Task item:
Scan the records for lines with the string "stated". Say how many there are, and add nothing.

(Stored data)
○ ○ ○ ○

-- pv_equiv track=rewrite | github.com/royut/Leet-Code | Problems/2560. House Robber IV - Python/main.py | checkWithGuess
-- ===== SOURCE A (Python) =====
-- def checkWithGuess(nums, k, guess):
--     possible = 0
--     index = 0
--     while index < len(nums):
--         if nums[index] <= guess:
--             possible += 1
--             index += 2
--         else:
--             index += 1
--     return possible >= k
-- ===== SOURCE B (Python) =====
-- def checkWithGuess(nums, k, guess):
--     # Backward House-Robber DP: b1 = best count of non-adjacent eligible
--     # houses in the suffix starting at the current index + 1, b2 at index + 2.
--     b1 = 0
--     b2 = 0
--     for x in reversed(nums):
--         cur = b1
--         if x <= guess:
--             cur = max(cur, 1 + b2)
--         b2, b1 = b1, cur
--     return b1 >= k
-- ===== Notes on version B (the rewrite author's own statement) =====
-- stated objective: alternative
-- what changed: Replaces the index-skipping greedy (jump +2 after taking a house) with a backward House-Robber dynamic program keeping two suffix-optimal counts (take/skip), relying on the proved fact that the greedy count is optimal.
import Mathlib
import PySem

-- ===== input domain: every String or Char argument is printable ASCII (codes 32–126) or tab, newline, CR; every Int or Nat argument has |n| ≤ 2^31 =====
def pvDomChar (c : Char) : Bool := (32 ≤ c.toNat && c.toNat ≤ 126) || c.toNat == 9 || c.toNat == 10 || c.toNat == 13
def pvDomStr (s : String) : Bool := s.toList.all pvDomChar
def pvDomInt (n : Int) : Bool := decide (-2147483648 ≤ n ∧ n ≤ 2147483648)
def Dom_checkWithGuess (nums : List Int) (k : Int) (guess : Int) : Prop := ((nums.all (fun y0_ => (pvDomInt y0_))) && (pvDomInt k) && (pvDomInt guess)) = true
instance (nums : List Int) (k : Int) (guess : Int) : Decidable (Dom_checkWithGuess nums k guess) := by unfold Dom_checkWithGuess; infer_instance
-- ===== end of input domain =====

-- B replaces A's index-skipping greedy with a backward two-state House-Robber DP (alternative algorithm, same cost).


-- ===== PORT A =====
-- the while loop: possible/index state, index jumps by 2 after a take
def goA (nums : List Int) (guess : Int) (possible : Int) (index : Nat) : Int :=
  if h : index < nums.length then
    if nums[index] ≤ guess then goA nums guess (possible + 1) (index + 2)
    else goA nums guess possible (index + 1)
  else possible
termination_by nums.length - index

def checkWithGuess (nums : List Int) (k : Int) (guess : Int) : Bool :=
  decide (goA nums guess 0 0 ≥ k)

-- ===== PORT B =====
-- one DP step of Source B's loop body: state (b1, b2)
def stepB (guess : Int) (st : Int × Int) (x : Int) : Int × Int :=
  let cur := if x ≤ guess then max st.1 (1 + st.2) else st.1
  (cur, st.1)

def checkWithGuess_alt (nums : List Int) (k : Int) (guess : Int) : Bool :=
  decide ((nums.reverse.foldl (stepB guess) (0, 0)).1 ≥ k)

-- ===== PRECONDITION & SPEC =====
def Spec_checkWithGuess (nums : List Int) (k : Int) (guess : Int) (out : Bool) : Prop := out = checkWithGuess_alt nums k guess
instance (nums : List Int) (k : Int) (guess : Int) (out : Bool) : Decidable (Spec_checkWithGuess nums k guess out) := by unfold Spec_checkWithGuess; infer_instance

-- ===== CLAIM (what is proved, stated in full; the proofs are below) =====
def Claim_equal_checkWithGuess : Prop := ∀ (nums : List Int) (k : Int) (guess : Int), Dom_checkWithGuess nums k guess → Spec_checkWithGuess nums k guess (checkWithGuess nums k guess)

-- ===== LEMMAS AND PROOFS =====

-- head recursion form of A's greedy count
def G (guess : Int) : List Int → Int
  | [] => 0
  | x :: t => if x ≤ guess then 1 + G guess t.tail else G guess t
termination_by l => l.length
decreasing_by
  · simp only [List.length_cons, List.length_tail]; omega
  · simp

theorem G_tail_le (guess : Int) (l : List Int) :
    G guess l.tail ≤ G guess l ∧ G guess l ≤ 1 + G guess l.tail := by
  match l with
  | [] => simp [G]
  | x :: t =>
    have ht := G_tail_le guess t
    constructor
    · show G guess t ≤ G guess (x :: t)
      rw [G]
      split_ifs <;> omega
    · show G guess (x :: t) ≤ 1 + G guess t
      rw [G]
      split_ifs <;> omega
termination_by l.length
decreasing_by simp

theorem goA_eq (nums : List Int) (guess : Int) (possible : Int) (index : Nat) :
    goA nums guess possible index = possible + G guess (nums.drop index) := by
  rw [goA]
  split_ifs with h hle
  · rw [goA_eq nums guess (possible + 1) (index + 2)]
    have hd : nums.drop index = nums[index] :: nums.drop (index + 1) :=
      (List.getElem_cons_drop h).symm
    rw [hd, G, List.tail_drop, show index + 1 + 1 = index + 2 from rfl]
    simp [hle]
    omega
  · rw [goA_eq nums guess possible (index + 1)]
    have hd : nums.drop index = nums[index] :: nums.drop (index + 1) :=
      (List.getElem_cons_drop h).symm
    rw [hd, G]
    simp [hle]
  · have : nums.drop index = [] := List.drop_eq_nil_of_le (by omega)
    simp [this, G]
termination_by nums.length - index
decreasing_by all_goals omega

theorem foldB_eq (guess : Int) (l : List Int) :
    l.foldr (fun x st => stepB guess st x) (0, 0) =
      (G guess l, G guess l.tail) := by
  match l with
  | [] => simp [G]
  | x :: t =>
    rw [List.foldr_cons, foldB_eq guess t, stepB]
    match t with
    | [] => simp [G]
    | y :: s =>
      simp only [List.tail_cons]
      conv_rhs => rw [G]
      simp only [List.tail_cons]
      have h1 := G_tail_le guess (y :: s)
      simp only [List.tail_cons] at h1
      split_ifs with hle
      · refine Prod.ext ?_ rfl
        simp only
        omega
      · rfl
termination_by l.length
decreasing_by simp

theorem checkWithGuess_agree (nums : List Int) (k guess : Int) :
    checkWithGuess nums k guess = checkWithGuess_alt nums k guess := by
  unfold checkWithGuess checkWithGuess_alt
  rw [List.foldl_reverse, foldB_eq, goA_eq]
  simp

-- ===== VERDICT (by name: the statement is the Claim_ definition above) =====
theorem checkWithGuess_spec : Claim_equal_checkWithGuess := by
  intro nums k guess _
  unfold Spec_checkWithGuess
  exact checkWithGuess_agree nums k guess
-- proof-side names for the two loop bodies
def pvStepA (k score : Int) (cost : Nat) (pi pj i j : Nat)
    (dp : Array (Array (Array Int))) (c : Nat) : Array (Array (Array Int)) :=
  if pvGet3 dp pi pj c ≠ -1 then
    if (c : Int) + (cost : Int) ≤ k then
      pvSet3 dp i j (c + cost) (max (pvGet3 dp i j (c + cost)) (pvGet3 dp pi pj c + score))
    else dp
  else dp

def pvStepB (k score : Int) (cost : Nat) (p vec : Array Int) (c : Nat) : Array Int :=
  if p[c]?.getD (-1) ≠ -1 ∧ (c : Int) + (cost : Int) ≤ k then
    if p[c]?.getD (-1) + score > vec[c + cost]?.getD (-1) then
      vec.setIfInBounds (c + cost) (p[c]?.getD (-1) + score)
    else vec
  else vec

lemma pvRelaxA_eq (k score : Int) (cost : Nat) (pi pj i j : Nat) (dp : Array (Array (Array Int))) :
    pvRelaxA k score cost pi pj i j dp
      = (List.range (k + 1).toNat).foldl (pvStepA k score cost pi pj i j) dp := rfl

lemma pvCombine_eq (k score : Int) (cost : Nat) (vec p : Array Int) :
    pvCombine k score cost vec p
      = (List.range (k + 1).toNat).foldl (pvStepB k score cost p) vec := rfl

lemma pvGetD_set (xs : Array Int) (n c : Nat) (v : Int) (hn : n < xs.size) :
    (xs.setIfInBounds n v)[c]?.getD (-1) = if n = c then v else xs[c]?.getD (-1) := by
  simp only [Array.getElem?_setIfInBounds, hn, if_true]
  by_cases h : n = c <;> simp [h]

lemma pvGetD_modify {α : Type} (l : Array α) (i : Nat) (f : α → α) (a : Nat) (d : α) :
    (l.modify i f)[a]?.getD d = if i = a ∧ a < l.size then f (l[a]?.getD d) else l[a]?.getD d := by
  cases hx : l[a]? with
  | none =>
      have ha : l.size ≤ a := by
        by_contra h
        exact absurd hx (by simp [Array.getElem?_eq_getElem (by omega : a < l.size)])
      rw [if_neg (by omega)]
      simp [Array.getElem?_modify, hx]
  | some x =>
      have ha : a < l.size := by
        by_contra h
        simp [Array.getElem?_eq_none (by omega : l.size ≤ a)] at hx
      simp only [Array.getElem?_modify, hx, Option.map_some, Option.getD_some]
      by_cases hia : i = a
      · subst hia; rw [if_pos rfl, if_pos ⟨rfl, ha⟩]; rfl
      · rw [if_neg hia, if_neg (by tauto)]; rfl
theorem pvInsert_buckets (x : String × String × Int) (K : Nat) (l : List (String × String × Int))
    (h1 : 1 ≤ x.2.2) (h2 : x.2.2 ≤ (K : Int)) :
    PySem.List.insertBy (fun a b => decide ((fun t : String × String × Int => t.2.2) b < (fun t : String × String × Int => t.2.2) a)) x (pvBuckets l K)
      = pvBuckets (l ++ [x]) K := by
  induction K with
  | zero => simp at h2; omega
  | succ K ih =>
    simp only [pvBuckets]
    have hB : ∀ y ∈ l.filter (fun t => decide (t.2.2 = (K : Int) + 1)),
        (fun a b => decide ((fun t : String × String × Int => t.2.2) b < (fun t : String × String × Int => t.2.2) a)) x y = false := by
      intro y hy
      simp only [List.mem_filter, decide_eq_true_eq] at hy
      simp only [decide_eq_false_iff_not, not_lt]
      push_cast at h2
      omega
    rw [pvInsertBy_append_left _ _ _ _ hB]
    by_cases hx : x.2.2 = (K : Int) + 1
    · have hfront : PySem.List.insertBy (fun a b => decide ((fun t : String × String × Int => t.2.2) b < (fun t : String × String × Int => t.2.2) a)) x (pvBuckets l K) = x :: pvBuckets l K := by
        cases h' : pvBuckets l K with
        | nil => simp [PySem.List.insertBy]
        | cons b t =>
          have hb := pvMem_buckets l K b (by rw [h']; exact List.mem_cons_self)
          have hbx : (fun a b => decide ((fun t : String × String × Int => t.2.2) b < (fun t : String × String × Int => t.2.2) a)) x b = true := by
            simp only [decide_eq_true_eq]
            omega
          simp [PySem.List.insertBy, hbx]
      rw [hfront, pvBuckets_append_high l x K (by omega)]
      have hfx : List.filter (fun t => decide (t.2.2 = (K : Int) + 1)) [x] = [x] := by
        simp [hx]
      rw [List.filter_append, hfx]
      simp
    · have hx' : x.2.2 ≤ (K : Int) := by push_cast at h2; omega
      rw [ih hx']
      have hfx : List.filter (fun t => decide (t.2.2 = (K : Int) + 1)) [x] = [] := by
        simp [hx]
      rw [List.filter_append, hfx, List.append_nil]

theorem pvSorted_eq_buckets (l : List (String × String × Int)) (K : Nat)
    (h : ∀ t ∈ l, 1 ≤ t.2.2 ∧ t.2.2 ≤ (K : Int)) :
    PySem.List.sorted l (fun t => t.2.2) true = pvBuckets l K := by
  rw [PySem.List.sorted_rev_eq_foldl_insertBy]
  revert h
  induction l using List.reverseRecOn with
  | nil => intro _; simp [pvBuckets_nil]
  | append_singleton l x ih =>
    intro h
    rw [List.foldl_append]
    simp only [List.foldl_cons, List.foldl_nil]
    rw [ih (fun t ht => h t (List.mem_append_left _ ht))]
    exact pvInsert_buckets x K l (h x (by simp)).1 (h x (by simp)).2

○ ○ ○ ○

Response area:
2